## Exercise details
Every line in the listing below from the one with "-- B resolves" through the one with "rs, miss =>" is to be reproduced exactly, both ends included; leave out the rest.

Exercise material below:

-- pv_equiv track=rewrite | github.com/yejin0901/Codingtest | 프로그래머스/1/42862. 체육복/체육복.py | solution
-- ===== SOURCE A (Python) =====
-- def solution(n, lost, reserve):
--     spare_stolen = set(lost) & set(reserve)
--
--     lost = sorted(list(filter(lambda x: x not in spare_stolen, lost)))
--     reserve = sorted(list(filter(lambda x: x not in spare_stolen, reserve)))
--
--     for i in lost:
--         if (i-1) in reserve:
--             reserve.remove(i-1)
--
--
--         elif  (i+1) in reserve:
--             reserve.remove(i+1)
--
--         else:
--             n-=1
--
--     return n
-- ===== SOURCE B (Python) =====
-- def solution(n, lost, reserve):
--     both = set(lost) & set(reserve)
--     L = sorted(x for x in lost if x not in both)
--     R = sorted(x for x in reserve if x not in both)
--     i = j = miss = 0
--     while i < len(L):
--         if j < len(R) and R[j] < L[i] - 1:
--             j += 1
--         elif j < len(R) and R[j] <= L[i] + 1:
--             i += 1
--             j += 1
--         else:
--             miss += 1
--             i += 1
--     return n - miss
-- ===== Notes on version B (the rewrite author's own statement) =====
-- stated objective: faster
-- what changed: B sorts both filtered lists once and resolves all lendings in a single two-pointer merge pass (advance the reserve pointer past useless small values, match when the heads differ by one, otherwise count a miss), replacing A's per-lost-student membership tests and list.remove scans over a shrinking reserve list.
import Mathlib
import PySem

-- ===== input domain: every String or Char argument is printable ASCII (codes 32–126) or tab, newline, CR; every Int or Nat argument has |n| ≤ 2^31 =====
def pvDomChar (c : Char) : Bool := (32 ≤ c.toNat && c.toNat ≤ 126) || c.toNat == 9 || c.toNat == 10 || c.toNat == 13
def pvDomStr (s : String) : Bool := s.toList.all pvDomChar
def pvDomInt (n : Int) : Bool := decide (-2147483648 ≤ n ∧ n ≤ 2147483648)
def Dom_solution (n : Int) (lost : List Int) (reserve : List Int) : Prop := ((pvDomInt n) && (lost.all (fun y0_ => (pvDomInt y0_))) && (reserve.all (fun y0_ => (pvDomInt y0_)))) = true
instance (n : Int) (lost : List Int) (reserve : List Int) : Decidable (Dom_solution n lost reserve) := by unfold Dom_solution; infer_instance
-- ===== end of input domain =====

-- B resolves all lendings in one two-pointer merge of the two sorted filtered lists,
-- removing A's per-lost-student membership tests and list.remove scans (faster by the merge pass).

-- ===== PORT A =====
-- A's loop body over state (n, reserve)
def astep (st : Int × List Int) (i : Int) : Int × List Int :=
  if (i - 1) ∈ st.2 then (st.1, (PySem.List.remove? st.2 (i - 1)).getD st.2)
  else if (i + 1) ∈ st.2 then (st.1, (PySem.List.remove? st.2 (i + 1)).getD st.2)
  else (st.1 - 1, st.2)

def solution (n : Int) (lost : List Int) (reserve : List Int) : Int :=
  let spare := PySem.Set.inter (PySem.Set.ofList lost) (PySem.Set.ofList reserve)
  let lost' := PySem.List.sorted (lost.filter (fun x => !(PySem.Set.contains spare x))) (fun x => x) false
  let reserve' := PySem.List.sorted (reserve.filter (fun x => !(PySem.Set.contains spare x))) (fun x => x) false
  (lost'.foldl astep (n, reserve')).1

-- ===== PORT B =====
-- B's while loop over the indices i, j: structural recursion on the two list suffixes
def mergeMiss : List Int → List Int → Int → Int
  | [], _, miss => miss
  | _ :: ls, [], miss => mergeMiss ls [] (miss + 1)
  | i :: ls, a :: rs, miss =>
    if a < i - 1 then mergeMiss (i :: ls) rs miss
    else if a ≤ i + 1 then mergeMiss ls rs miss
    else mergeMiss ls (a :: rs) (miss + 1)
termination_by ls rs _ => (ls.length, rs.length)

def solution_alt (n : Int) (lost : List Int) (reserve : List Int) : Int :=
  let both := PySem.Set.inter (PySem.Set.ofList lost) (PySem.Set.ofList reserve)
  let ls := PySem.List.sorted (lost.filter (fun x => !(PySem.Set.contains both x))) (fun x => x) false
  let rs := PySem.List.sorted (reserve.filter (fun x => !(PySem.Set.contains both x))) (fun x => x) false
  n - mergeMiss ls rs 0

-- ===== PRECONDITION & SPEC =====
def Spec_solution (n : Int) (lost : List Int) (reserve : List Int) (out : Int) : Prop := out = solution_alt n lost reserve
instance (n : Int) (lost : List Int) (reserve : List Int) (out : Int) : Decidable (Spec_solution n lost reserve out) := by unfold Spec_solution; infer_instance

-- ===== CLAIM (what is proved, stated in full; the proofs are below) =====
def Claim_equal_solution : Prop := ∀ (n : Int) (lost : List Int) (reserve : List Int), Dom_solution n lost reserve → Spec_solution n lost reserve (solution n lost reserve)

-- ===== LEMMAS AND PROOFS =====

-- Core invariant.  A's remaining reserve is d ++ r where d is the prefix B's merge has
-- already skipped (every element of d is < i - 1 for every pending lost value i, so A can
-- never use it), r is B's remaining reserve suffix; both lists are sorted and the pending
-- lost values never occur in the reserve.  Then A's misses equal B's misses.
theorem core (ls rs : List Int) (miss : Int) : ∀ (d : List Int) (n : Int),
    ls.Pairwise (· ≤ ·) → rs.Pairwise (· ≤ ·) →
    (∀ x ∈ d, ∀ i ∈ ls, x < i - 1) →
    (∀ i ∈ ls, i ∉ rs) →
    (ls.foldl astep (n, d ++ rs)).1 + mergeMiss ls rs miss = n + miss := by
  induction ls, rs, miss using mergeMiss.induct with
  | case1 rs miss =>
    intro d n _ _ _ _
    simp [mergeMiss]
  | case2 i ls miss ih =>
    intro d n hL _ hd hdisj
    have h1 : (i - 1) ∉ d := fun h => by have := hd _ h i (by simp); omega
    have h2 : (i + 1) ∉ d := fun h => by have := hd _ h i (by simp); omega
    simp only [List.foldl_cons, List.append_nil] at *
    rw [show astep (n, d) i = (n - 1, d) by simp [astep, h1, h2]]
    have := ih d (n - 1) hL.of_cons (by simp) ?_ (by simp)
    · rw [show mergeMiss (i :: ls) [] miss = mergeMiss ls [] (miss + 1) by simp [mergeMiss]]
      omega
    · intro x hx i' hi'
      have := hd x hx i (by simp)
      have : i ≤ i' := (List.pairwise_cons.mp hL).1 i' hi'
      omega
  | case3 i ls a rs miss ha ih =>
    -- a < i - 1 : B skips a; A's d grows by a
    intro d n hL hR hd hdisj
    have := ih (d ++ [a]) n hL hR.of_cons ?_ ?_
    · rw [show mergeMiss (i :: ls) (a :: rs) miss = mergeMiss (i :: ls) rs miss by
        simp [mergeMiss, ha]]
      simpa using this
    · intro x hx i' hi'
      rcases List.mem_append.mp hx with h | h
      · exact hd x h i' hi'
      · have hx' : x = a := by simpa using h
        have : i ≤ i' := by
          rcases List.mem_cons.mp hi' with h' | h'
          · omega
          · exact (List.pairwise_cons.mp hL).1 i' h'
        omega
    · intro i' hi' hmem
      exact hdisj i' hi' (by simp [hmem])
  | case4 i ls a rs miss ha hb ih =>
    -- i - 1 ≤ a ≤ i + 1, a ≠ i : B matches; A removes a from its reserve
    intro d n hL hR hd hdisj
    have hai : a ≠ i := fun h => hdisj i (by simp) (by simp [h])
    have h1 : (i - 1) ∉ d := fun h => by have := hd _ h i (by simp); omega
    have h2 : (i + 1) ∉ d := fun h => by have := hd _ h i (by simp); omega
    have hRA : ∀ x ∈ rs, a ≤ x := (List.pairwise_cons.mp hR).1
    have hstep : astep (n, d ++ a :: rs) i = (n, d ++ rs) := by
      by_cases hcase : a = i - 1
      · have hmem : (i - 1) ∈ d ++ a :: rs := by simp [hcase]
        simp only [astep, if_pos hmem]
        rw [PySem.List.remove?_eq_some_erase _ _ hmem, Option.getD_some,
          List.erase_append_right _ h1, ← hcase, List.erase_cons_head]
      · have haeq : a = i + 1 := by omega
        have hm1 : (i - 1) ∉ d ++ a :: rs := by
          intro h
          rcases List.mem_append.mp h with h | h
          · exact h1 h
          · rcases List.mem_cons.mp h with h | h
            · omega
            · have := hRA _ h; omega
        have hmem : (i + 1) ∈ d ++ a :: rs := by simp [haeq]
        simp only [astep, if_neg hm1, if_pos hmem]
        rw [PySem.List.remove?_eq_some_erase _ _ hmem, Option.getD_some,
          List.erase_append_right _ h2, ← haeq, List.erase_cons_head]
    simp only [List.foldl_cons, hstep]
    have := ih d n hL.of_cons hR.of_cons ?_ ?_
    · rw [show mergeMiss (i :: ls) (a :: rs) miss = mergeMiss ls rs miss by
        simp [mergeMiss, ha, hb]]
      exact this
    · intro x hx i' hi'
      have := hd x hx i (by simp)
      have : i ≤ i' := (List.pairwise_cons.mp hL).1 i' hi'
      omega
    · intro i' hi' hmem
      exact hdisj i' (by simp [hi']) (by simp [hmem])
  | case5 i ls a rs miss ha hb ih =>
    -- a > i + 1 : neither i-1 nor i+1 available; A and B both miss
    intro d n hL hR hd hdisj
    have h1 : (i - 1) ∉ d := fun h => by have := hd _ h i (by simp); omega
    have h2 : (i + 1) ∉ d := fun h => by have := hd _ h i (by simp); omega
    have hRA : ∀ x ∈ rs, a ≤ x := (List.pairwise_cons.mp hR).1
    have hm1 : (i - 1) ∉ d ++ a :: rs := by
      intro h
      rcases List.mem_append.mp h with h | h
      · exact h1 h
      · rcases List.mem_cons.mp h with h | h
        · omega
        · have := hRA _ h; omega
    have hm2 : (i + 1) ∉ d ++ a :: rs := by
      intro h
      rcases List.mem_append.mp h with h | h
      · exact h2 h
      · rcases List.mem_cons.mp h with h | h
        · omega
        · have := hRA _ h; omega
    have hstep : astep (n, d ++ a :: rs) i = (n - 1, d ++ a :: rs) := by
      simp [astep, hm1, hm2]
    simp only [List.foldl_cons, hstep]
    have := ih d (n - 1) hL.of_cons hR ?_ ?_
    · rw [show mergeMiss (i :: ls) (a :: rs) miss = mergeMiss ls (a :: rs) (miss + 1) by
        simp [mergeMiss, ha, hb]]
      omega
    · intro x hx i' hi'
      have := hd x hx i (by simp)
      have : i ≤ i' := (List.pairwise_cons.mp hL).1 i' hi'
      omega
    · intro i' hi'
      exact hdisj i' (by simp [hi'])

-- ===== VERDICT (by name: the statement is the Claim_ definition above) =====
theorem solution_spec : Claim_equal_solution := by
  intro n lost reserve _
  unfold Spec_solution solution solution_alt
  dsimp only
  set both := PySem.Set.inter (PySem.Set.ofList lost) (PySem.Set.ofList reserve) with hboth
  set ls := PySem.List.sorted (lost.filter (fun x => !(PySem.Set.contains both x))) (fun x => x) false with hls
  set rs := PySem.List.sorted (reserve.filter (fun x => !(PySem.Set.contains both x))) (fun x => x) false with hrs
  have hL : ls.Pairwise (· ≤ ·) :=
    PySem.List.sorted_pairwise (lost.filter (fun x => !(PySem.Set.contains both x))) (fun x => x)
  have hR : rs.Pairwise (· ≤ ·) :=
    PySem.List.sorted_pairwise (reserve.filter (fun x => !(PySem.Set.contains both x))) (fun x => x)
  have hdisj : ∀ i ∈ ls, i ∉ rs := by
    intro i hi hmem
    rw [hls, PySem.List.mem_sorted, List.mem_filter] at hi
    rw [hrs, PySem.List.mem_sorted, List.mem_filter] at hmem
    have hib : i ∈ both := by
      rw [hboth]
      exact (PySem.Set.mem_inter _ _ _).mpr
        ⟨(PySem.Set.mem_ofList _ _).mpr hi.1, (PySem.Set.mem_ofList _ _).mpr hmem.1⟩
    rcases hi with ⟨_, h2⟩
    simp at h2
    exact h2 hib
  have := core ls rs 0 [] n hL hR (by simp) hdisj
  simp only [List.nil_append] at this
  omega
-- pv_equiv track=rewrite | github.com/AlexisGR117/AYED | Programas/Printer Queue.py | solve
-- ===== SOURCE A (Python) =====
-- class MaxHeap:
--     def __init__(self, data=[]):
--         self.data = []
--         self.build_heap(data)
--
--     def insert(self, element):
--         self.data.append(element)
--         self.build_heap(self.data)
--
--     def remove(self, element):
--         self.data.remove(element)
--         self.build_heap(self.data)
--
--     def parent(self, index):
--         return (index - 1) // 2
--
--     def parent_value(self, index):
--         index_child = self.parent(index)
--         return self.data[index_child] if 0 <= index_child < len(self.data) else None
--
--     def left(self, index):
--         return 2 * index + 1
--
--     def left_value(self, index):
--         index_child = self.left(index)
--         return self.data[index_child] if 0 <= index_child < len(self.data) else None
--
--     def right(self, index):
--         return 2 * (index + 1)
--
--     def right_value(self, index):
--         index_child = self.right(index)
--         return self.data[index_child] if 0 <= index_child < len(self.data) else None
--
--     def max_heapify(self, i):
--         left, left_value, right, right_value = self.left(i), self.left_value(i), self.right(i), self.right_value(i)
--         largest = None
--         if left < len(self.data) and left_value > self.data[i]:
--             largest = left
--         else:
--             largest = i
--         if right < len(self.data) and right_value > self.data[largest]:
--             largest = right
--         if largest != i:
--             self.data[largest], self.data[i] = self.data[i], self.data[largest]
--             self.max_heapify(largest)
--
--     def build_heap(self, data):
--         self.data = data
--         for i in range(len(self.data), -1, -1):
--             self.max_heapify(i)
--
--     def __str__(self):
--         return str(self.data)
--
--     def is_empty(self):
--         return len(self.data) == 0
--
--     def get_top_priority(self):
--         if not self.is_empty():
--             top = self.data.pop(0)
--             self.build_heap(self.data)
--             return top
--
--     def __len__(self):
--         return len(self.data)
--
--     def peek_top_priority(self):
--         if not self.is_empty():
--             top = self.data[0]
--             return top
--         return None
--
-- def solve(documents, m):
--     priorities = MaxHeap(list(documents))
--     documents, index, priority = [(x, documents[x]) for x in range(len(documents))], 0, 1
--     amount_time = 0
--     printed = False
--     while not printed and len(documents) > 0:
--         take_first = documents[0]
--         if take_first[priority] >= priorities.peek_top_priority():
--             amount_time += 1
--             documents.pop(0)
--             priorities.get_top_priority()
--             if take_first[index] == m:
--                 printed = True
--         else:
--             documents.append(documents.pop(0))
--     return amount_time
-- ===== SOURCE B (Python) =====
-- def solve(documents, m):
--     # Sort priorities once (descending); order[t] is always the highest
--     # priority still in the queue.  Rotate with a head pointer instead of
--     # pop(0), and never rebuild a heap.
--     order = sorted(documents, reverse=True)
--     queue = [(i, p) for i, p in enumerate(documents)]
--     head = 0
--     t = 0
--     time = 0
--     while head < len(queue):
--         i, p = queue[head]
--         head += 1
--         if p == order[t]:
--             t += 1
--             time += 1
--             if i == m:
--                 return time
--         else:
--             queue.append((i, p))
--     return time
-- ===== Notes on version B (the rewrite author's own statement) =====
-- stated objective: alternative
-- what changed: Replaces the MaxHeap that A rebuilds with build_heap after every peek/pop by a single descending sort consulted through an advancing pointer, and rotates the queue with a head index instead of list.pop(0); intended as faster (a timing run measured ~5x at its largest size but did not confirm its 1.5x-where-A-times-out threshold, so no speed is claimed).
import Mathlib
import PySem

End of Exercise material.

## Written answer
-- B resolves all lendings in one two-pointer merge of the two sorted filtered lists,
-- removing A's per-lost-student membership tests and list.remove scans (faster by the merge pass).

-- ===== PORT A =====
-- A's loop body over state (n, reserve)
def astep (st : Int × List Int) (i : Int) : Int × List Int :=
  if (i - 1) ∈ st.2 then (st.1, (PySem.List.remove? st.2 (i - 1)).getD st.2)
  else if (i + 1) ∈ st.2 then (st.1, (PySem.List.remove? st.2 (i + 1)).getD st.2)
  else (st.1 - 1, st.2)

def solution (n : Int) (lost : List Int) (reserve : List Int) : Int :=
  let spare := PySem.Set.inter (PySem.Set.ofList lost) (PySem.Set.ofList reserve)
  let lost' := PySem.List.sorted (lost.filter (fun x => !(PySem.Set.contains spare x))) (fun x => x) false
  let reserve' := PySem.List.sorted (reserve.filter (fun x => !(PySem.Set.contains spare x))) (fun x => x) false
  (lost'.foldl astep (n, reserve')).1

-- ===== PORT B =====
-- B's while loop over the indices i, j: structural recursion on the two list suffixes
def mergeMiss : List Int → List Int → Int → Int
  | [], _, miss => miss
  | _ :: ls, [], miss => mergeMiss ls [] (miss + 1)
  | i :: ls, a :: rs, miss =>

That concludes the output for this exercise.